Germany has said UNWRA’s work in Gaza must continue in parallel with the investigation into allegations that several workers were involved in Hamas’s October terrorist attacks on Israel.

Ahead of a meeting in Brussels with UNWRA chiefs, Germany’s development minister, Jochen Flasbarth, said it had paused additional new finance for UNWRA until the investigation into the allegations is concluded.

But he added:

This is not a payment stop and it does not include UNRWA outside the Gaza Strip.

We believe that the UN has taken the right steps, but I also say that UNRWA’s work is not replaceable in the Gaza Strip.

Many people are dying, but human aid is indispensable and we need UNRWA for that.

Updated at 09.44 CET

The WHO director-general, Tedros Adhanom Ghebreyesus, said only 15 out of 36 hospitals in Gaza were “still partially or minimally functioning” and that aid workers were doing their best in impossible circumstances.

Speaking at the World Government Summit in Dubai, he said the WHO, the UN’s health agency, continued to call for safe access for humanitarian personnel and supplies, for Hamas to release hostages, and for a ceasefire.

“I am especially concerned by the recent attacks on Rafah where the majority of Gaza’s population has fled the destruction,” he said.

“So far, we have delivered 447 metric tonnes of medical supplies to Gaza, but it’s a drop in the ocean of need, which continues to grow every day.”

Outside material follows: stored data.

instance (num_tests : Int) (all_tests : List (List Int)) (out : List (List Int)) : Decidable (Spec_find_like_hay_all_tests num_tests all_tests out) := by
  unfold Spec_find_like_hay_all_tests; infer_instance

-- ===== CLAIM (what is proved, stated in full; the proofs are below) =====
def Claim_equal_find_like_hay_all_tests : Prop := ∀ (num_tests : Int) (all_tests : List (List Int)), Dom_find_like_hay_all_tests num_tests all_tests → Pre_find_like_hay_all_tests num_tests all_tests → Spec_find_like_hay_all_tests num_tests all_tests (find_like_hay_all_tests num_tests all_tests)

-- ===== LEMMAS AND PROOFS =====

-- normalized (Python-style) index into a list of length L
def normN (L : Nat) (k : Int) : Nat := (if k < 0 then k + L else k).toNat

theorem normN_lt (L : Nat) (k : Int) (h1 : -(L : Int) ≤ k) (h2 : k < L) : normN L k < L := by
  unfold normN; split_ifs <;> omega

theorem pySetD_eq_set (l : List Int) (k v : Int) (h1 : -(l.length : Int) ≤ k)
    (_h2 : k < l.length) : PySem.List.pySetD l k v = l.set (normN l.length k) v := by
  by_cases hk : 0 ≤ k
  · rw [PySem.List.pySetD_of_nonneg l v hk]
    unfold normN
    rw [if_neg (by omega)]
  · unfold PySem.List.pySetD PySem.List.pySet? PySem.List.pyIdx? normN
    rw [if_neg hk, if_pos (by omega)]
    simp only [Option.map_some, Option.getD_some]
    congr 1
    omega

Tedros Adhanom Ghebreyesus speaks as he attends a session of the World Government Summit in Dubai. Photograph: Amr Alfiky/ReutersUK has duty to suspend the supply of arms to Israel, legal groups tell David Cameron

Patrick Wintour

Patrick Wintour

The UK government has a duty not just to support the orders of the International Court of Justice (ICJ), but to change UK policy by suspending the supply of arms to Israel, the foreign secretary, David Cameron, has been told by 30 UK-based organisations including legal and atrocity prevention groups.

The letter, sent last week, argues the government as a signatory to the Genocide Convention, “is bound to ensure it helps prevent and ensure it is not complicit in violations of the convention. The provisional measures issued by the ICJ therefore have immediate and urgent implications for UK policy.”

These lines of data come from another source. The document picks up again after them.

-- pv_equiv track=rewrite | github.com/sander777/struct_n_algs_lab_1 | lab1.py | A_arr2
-- ===== SOURCE A (Python) =====
-- def A_arr2(l: list):
--     array = l.copy()
--     res = list()
--     while len(array) > 0:
--         res.append(min(array))
--         array.remove(min(array))
--         res.insert(0, min(array))
--         array.remove(min(array))
--     return res
-- ===== SOURCE B (Python) =====
-- def A_arr2(l: list):
--     s = sorted(l)
--     front = []
--     back = []
--     i = 0
--     while i < len(s):
--         back.append(s[i])
--         front.append(s[i + 1])
--         i += 2
--     return front[::-1] + back
-- ===== Notes on version B (the rewrite author's own statement) =====
-- stated objective: alternative
-- what changed: B sorts the list once and pairs up the sorted result in a single index pass (back list from even positions, front list from odd positions, then reverse front and concatenate), replacing A's loop that rescans the remaining list with min() and remove() twice per iteration; asymptotically O(n log n) vs O(n^2), though a timing run could not measure it on this task's input family.
import Mathlib
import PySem

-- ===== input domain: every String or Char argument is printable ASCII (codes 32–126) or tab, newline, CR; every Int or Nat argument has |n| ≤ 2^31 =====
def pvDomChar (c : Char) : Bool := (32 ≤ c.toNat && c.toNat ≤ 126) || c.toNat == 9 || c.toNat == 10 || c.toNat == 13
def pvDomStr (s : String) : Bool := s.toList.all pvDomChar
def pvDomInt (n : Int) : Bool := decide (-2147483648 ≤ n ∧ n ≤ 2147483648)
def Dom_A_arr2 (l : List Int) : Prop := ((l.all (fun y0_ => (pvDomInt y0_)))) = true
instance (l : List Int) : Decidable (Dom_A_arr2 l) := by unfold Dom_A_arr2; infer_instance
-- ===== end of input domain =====

-- B sorts once and pairs up the sorted list in one index pass instead of A's repeated min-scan-and-remove.

-- ===== PORT A =====
-- while len(array) > 0: res.append(min(array)); array.remove(min(array)); res.insert(0, min(array)); array.remove(min(array))
def A_arr2_go (array res : List Int) : List Int :=
  match hm : PySem.List.min? array (fun x => x) with
  | none => res
  | some m =>
    let a1 := (PySem.List.remove? array m).getD []
    match hm2 : PySem.List.min? a1 (fun x => x) with
    | none => res ++ [m]   -- Python raises ValueError here (min of empty list): odd-length input, excluded by Pre_
    | some m2 => A_arr2_go ((PySem.List.remove? a1 m2).getD []) (m2 :: (res ++ [m]))
termination_by array.length
decreasing_by
  have h1 : m ∈ array := PySem.List.min?_mem hm
  have h2 : m2 ∈ a1 := PySem.List.min?_mem hm2
  show ((PySem.List.remove? a1 m2).getD []).length < array.length
  have e1 : a1 = array.erase m := by
    simp [a1, PySem.List.remove?_eq_some_erase array m h1]
  rw [PySem.List.remove?_eq_some_erase a1 m2 h2]
  have l1 : (a1.erase m2).length = a1.length - 1 := List.length_erase_of_mem h2
  have l2 : a1.length = array.length - 1 := by rw [e1]; exact List.length_erase_of_mem h1
  have p1 : 0 < array.length := List.length_pos_of_mem h1
  have p2 : 0 < a1.length := List.length_pos_of_mem h2
  simp only [Option.getD_some]
  omega

def A_arr2 (l : List Int) : List Int := A_arr2_go l []

-- ===== PORT B =====
-- while i < len(s): back.append(s[i]); front.append(s[i+1]); i += 2
def A_arr2_altGo (s : List Int) (i : Nat) (front back : List Int) : List Int × List Int :=
  if i < s.length then
    A_arr2_altGo s (i + 2) (front ++ [(s[i + 1]?).getD 0]) (back ++ [(s[i]?).getD 0])
  else (front, back)
termination_by s.length - i

def A_arr2_alt (l : List Int) : List Int :=
  let s := PySem.List.sorted l (fun x => x) false
  let fb := A_arr2_altGo s 0 [] []
  ((PySem.List.slice? fb.1 none none (-1)).getD []) ++ fb.2

-- ===== PRECONDITION & SPEC =====
-- Pre_ excludes odd-length lists: there A's final 'min(array)' runs on an empty list and raises ValueError (B's 's[i+1]' raises IndexError there too).
def Pre_A_arr2 (l : List Int) : Prop := l.length % 2 = 0
instance (l : List Int) : Decidable (Pre_A_arr2 l) := by unfold Pre_A_arr2; infer_instance

def pvWitness_A_arr2 : List Int := [3, 1, 2, 0]

def Spec_A_arr2 (l : List Int) (out : List Int) : Prop := out = A_arr2_alt l
instance (l : List Int) (out : List Int) : Decidable (Spec_A_arr2 l out) := by unfold Spec_A_arr2; infer_instance

-- ===== CLAIM (what is proved, stated in full; the proofs are below) =====
def Claim_equal_A_arr2 : Prop := ∀ (l : List Int), Dom_A_arr2 l → Pre_A_arr2 l → Spec_A_arr2 l (A_arr2 l)

-- ===== LEMMAS AND PROOFS =====

-- elements of a list at even / odd positions, taken two at a time
def evensOf : List Int → List Int
  | [] => []
  | [x] => [x]
  | x :: _ :: r => x :: evensOf r

def oddsOf : List Int → List Int
  | [] => []
  | [_] => []
  | _ :: y :: r => y :: oddsOf r

-- what A's loop does, read off the sorted list
def buildS : List Int → List Int → List Int
  | [], res => res
  | [x], res => res ++ [x]
  | x :: y :: r, res => buildS r (y :: (res ++ [x]))

theorem min_sorted_step (xs : List Int) (m : Int) (t : List Int)
    (h : PySem.List.sorted xs (fun x => x) false = m :: t) :
    PySem.List.min? xs (fun x => x) = some m ∧
      PySem.List.sorted (xs.erase m) (fun x => x) false = t := by
  have hne : xs ≠ [] := by
    intro hx
    rw [(PySem.List.sorted_eq_nil_iff _ _ _).mpr hx] at h
    simp at h
  obtain ⟨m0, hm0⟩ : ∃ m0, PySem.List.min? xs (fun x => x) = some m0 := by
    cases hmin : PySem.List.min? xs (fun x => x) with
    | none => exact absurd ((PySem.List.min?_eq_none_iff _ _).mp hmin) hne
    | some a => exact ⟨a, rfl⟩
  have hm0mem : m0 ∈ xs := PySem.List.min?_mem hm0
  have hm0min : ∀ y ∈ xs, m0 ≤ y := PySem.List.min?_isMin hm0
  have hmmem : m ∈ xs := by
    have hmem : m ∈ PySem.List.sorted xs (fun x => x) false := by
      rw [h]; exact List.mem_cons_self
    exact (PySem.List.mem_sorted _ _ _ _).mp hmem
  have hmmin : ∀ y ∈ xs, m ≤ y := PySem.List.key_head_sorted_le _ _ h
  have heq : m0 = m := le_antisymm (hm0min m hmmem) (hmmin m0 hm0mem)
  subst heq
  refine ⟨hm0, ?_⟩
  have hperm : (PySem.List.sorted xs (fun x => x) false).Perm xs := PySem.List.sorted_perm _ _ _
  have hpx : xs.Perm (m0 :: t) := by rw [← h]; exact hperm.symm
  have ht : (xs.erase m0).Perm t := by
    have h2 := hpx.erase m0
    simpa using h2
  have hpair : (m0 :: t).Pairwise (fun a b => a ≤ b) := by
    have hp := PySem.List.sorted_pairwise xs (fun x => x)
    rw [h] at hp
    exact hp
  have hpt : t.Pairwise (fun a b => a ≤ b) := hpair.of_cons
  have h1 : (PySem.List.sorted (xs.erase m0) (fun x => x) false).Perm t :=
    (PySem.List.sorted_perm _ _ _).trans ht
  exact PySem.List.eq_of_perm_of_pairwise_le_of_injective (fun x => x)
    (fun a b hab => hab) h1 (PySem.List.sorted_pairwise _ _) hpt

theorem Ago_eq_buildS (n : Nat) (array res : List Int) (hn : array.length ≤ n) :
    A_arr2_go array res = buildS (PySem.List.sorted array (fun x => x) false) res := by
  induction n generalizing array res with
  | zero =>
    have hnil : array = [] := List.length_eq_zero_iff.mp (Nat.le_zero.mp hn)
    subst hnil
    rw [A_arr2_go.eq_def, (PySem.List.sorted_eq_nil_iff _ _ _).mpr rfl]
    split
    · next heq => rfl
    · next mm heq =>
      rw [(PySem.List.min?_eq_none_iff ([] : List Int) _).mpr rfl] at heq
      simp at heq
  | succ n ih =>
    cases hs : PySem.List.sorted array (fun x => x) false with
    | nil =>
      have hnil : array = [] := (PySem.List.sorted_eq_nil_iff _ _ _).mp hs
      subst hnil
      rw [A_arr2_go.eq_def]
      split
      · next heq => rfl
      · next mm heq =>
        rw [(PySem.List.min?_eq_none_iff ([] : List Int) _).mpr rfl] at heq
        simp at heq
    | cons m t =>
      obtain ⟨hmin, hrest⟩ := min_sorted_step array m t hs
      have hmem : m ∈ array := PySem.List.min?_mem hmin
      have ha1 : (PySem.List.remove? array m).getD [] = array.erase m := by
        rw [PySem.List.remove?_eq_some_erase array m hmem]; rfl
      cases t with
      | nil =>
        have herasenil : array.erase m = [] := (PySem.List.sorted_eq_nil_iff _ _ _).mp hrest
        rw [A_arr2_go.eq_def]
        split
        · next heq => rw [hmin] at heq; simp at heq
        · next m' heq =>
          rw [hmin] at heq
          injection heq with heq'
          subst heq'
          dsimp only
          split
          · next heq2 => simp [buildS]
          · next m2' heq2 =>
            rw [ha1, herasenil, (PySem.List.min?_eq_none_iff ([] : List Int) _).mpr rfl] at heq2
            simp at heq2
      | cons m2 t2 =>
        obtain ⟨hmin2, hrest2⟩ := min_sorted_step (array.erase m) m2 t2 hrest
        have hmem2 : m2 ∈ array.erase m := PySem.List.min?_mem hmin2
        have ha2 : (PySem.List.remove? (array.erase m) m2).getD [] = (array.erase m).erase m2 := by
          rw [PySem.List.remove?_eq_some_erase (array.erase m) m2 hmem2]; rfl
        have hlen : ((array.erase m).erase m2).length ≤ n := by
          have l1 := List.length_erase_of_mem hmem2
          have l2 := List.length_erase_of_mem hmem
          have p1 := List.length_pos_of_mem hmem
          omega
        rw [A_arr2_go.eq_def]
        split
        · next heq => rw [hmin] at heq; simp at heq
        · next m' heq =>
          rw [hmin] at heq
          injection heq with heq'
          subst heq'
          dsimp only
          split
          · next heq2 => rw [ha1, hmin2] at heq2; simp at heq2
          · next m2' heq2 =>
            rw [ha1, hmin2] at heq2
            injection heq2 with heq2'
            subst heq2'
            rw [ha1, ha2, ih _ _ hlen, hrest2]
            simp [buildS]

theorem buildS_spec (n : Nat) (s res : List Int) (hn : s.length ≤ n) (hev : s.length % 2 = 0) :
    buildS s res = (oddsOf s).reverse ++ res ++ evensOf s := by
  induction n generalizing s res with
  | zero =>
    have hnil : s = [] := List.length_eq_zero_iff.mp (Nat.le_zero.mp hn)
    subst hnil; simp [buildS, oddsOf, evensOf]
  | succ n ih =>
    match s with
    | [] => simp [buildS, oddsOf, evensOf]
    | [x] => simp at hev
    | x :: y :: r =>
      have hr : r.length ≤ n := by simp at hn; omega
      have hrev : r.length % 2 = 0 := by simp at hev; omega
      rw [buildS, ih r (y :: (res ++ [x])) hr hrev]
      simp [oddsOf, evensOf]

theorem altGo_spec (n : Nat) (s : List Int) (i : Nat) (front back : List Int)
    (hn : s.length - i ≤ n) (hev : (s.length - i) % 2 = 0) :
    A_arr2_altGo s i front back = (front ++ oddsOf (s.drop i), back ++ evensOf (s.drop i)) := by
  induction n generalizing i front back with
  | zero =>
    have hge : s.length ≤ i := by omega
    rw [A_arr2_altGo.eq_def]
    simp [Nat.not_lt.mpr hge, List.drop_eq_nil_of_le hge, oddsOf, evensOf]
  | succ n ih =>
    by_cases h : i < s.length
    · have h1 : i + 1 < s.length := by omega
      have hdrop : s.drop i = s[i] :: s[i + 1] :: s.drop (i + 2) := by
        rw [List.drop_eq_getElem_cons h, List.drop_eq_getElem_cons h1]
      rw [A_arr2_altGo.eq_def]
      simp only [if_pos h]
      rw [ih (i + 2) _ _ (by omega) (by omega)]
      rw [hdrop]
      simp [oddsOf, evensOf, List.getElem?_eq_getElem h, List.getElem?_eq_getElem h1]
    · rw [A_arr2_altGo.eq_def]
      simp [h, List.drop_eq_nil_of_le (Nat.not_lt.mp h), oddsOf, evensOf]

-- ===== VERDICT (by name: the statement is the Claim_ definition above) =====
theorem A_arr2_spec : Claim_equal_A_arr2 := by
  intro l _ hpre
  unfold Spec_A_arr2 A_arr2
  have hlen : (PySem.List.sorted l (fun x => x) false).length % 2 = 0 := by
    rw [PySem.List.length_sorted _ _ _]; exact hpre
  have halt : A_arr2_alt l =
      ((PySem.List.slice? (A_arr2_altGo (PySem.List.sorted l (fun x => x) false) 0 [] []).1
          none none (-1)).getD []) ++
        (A_arr2_altGo (PySem.List.sorted l (fun x => x) false) 0 [] []).2 := rfl
  rw [halt,
      altGo_spec (PySem.List.sorted l (fun x => x) false).length _ 0 [] [] (by omega) (by simpa using hlen),
      Ago_eq_buildS l.length l [] le_rfl,
      buildS_spec (PySem.List.sorted l (fun x => x) false).length _ [] le_rfl hlen]
  simp [PySem.List.slice?_none_none_neg_one]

The Israeli government has been given until 23 February to report to the ICJ on what it has done to comply with six orders the court issued last month, including one relating to ending incitement to genocide and another requiring immediate steps to improve the supply of humanitarian aid.

Gilad Noam, deputy attorney-general for international affairs (L), and lawyer Malcolm Shaw (R) during a ruling by the International Court of Justice (ICJ) in The Hague, in January 2024. Photograph: Remko de Waal/EPA

Israel says it is allowing food and water into Gaza, and only making checks to stop items being diverted to Hamas. It has also denied it has any intention of committing genocide, and the ICJ has not ruled one is taking place. Civilian casualties are due to the close urban warfare, and Hamas refusal to release hostages.

The briefing from the UK-based organisations spelling out the implications of the orders issued to Israel by the ICJ for other signatories to the Genocide Convention has also been sent to the shadow foreign secretary, David Lammy, and to the UK special envoy for humanitarian aid in Gaza, Mark Bryson-Richardson.

The group claimed the government now “must ensure that it is in no way enabling or otherwise complicit in the commission of acts that the court has found could plausibly be in violation of the convention”.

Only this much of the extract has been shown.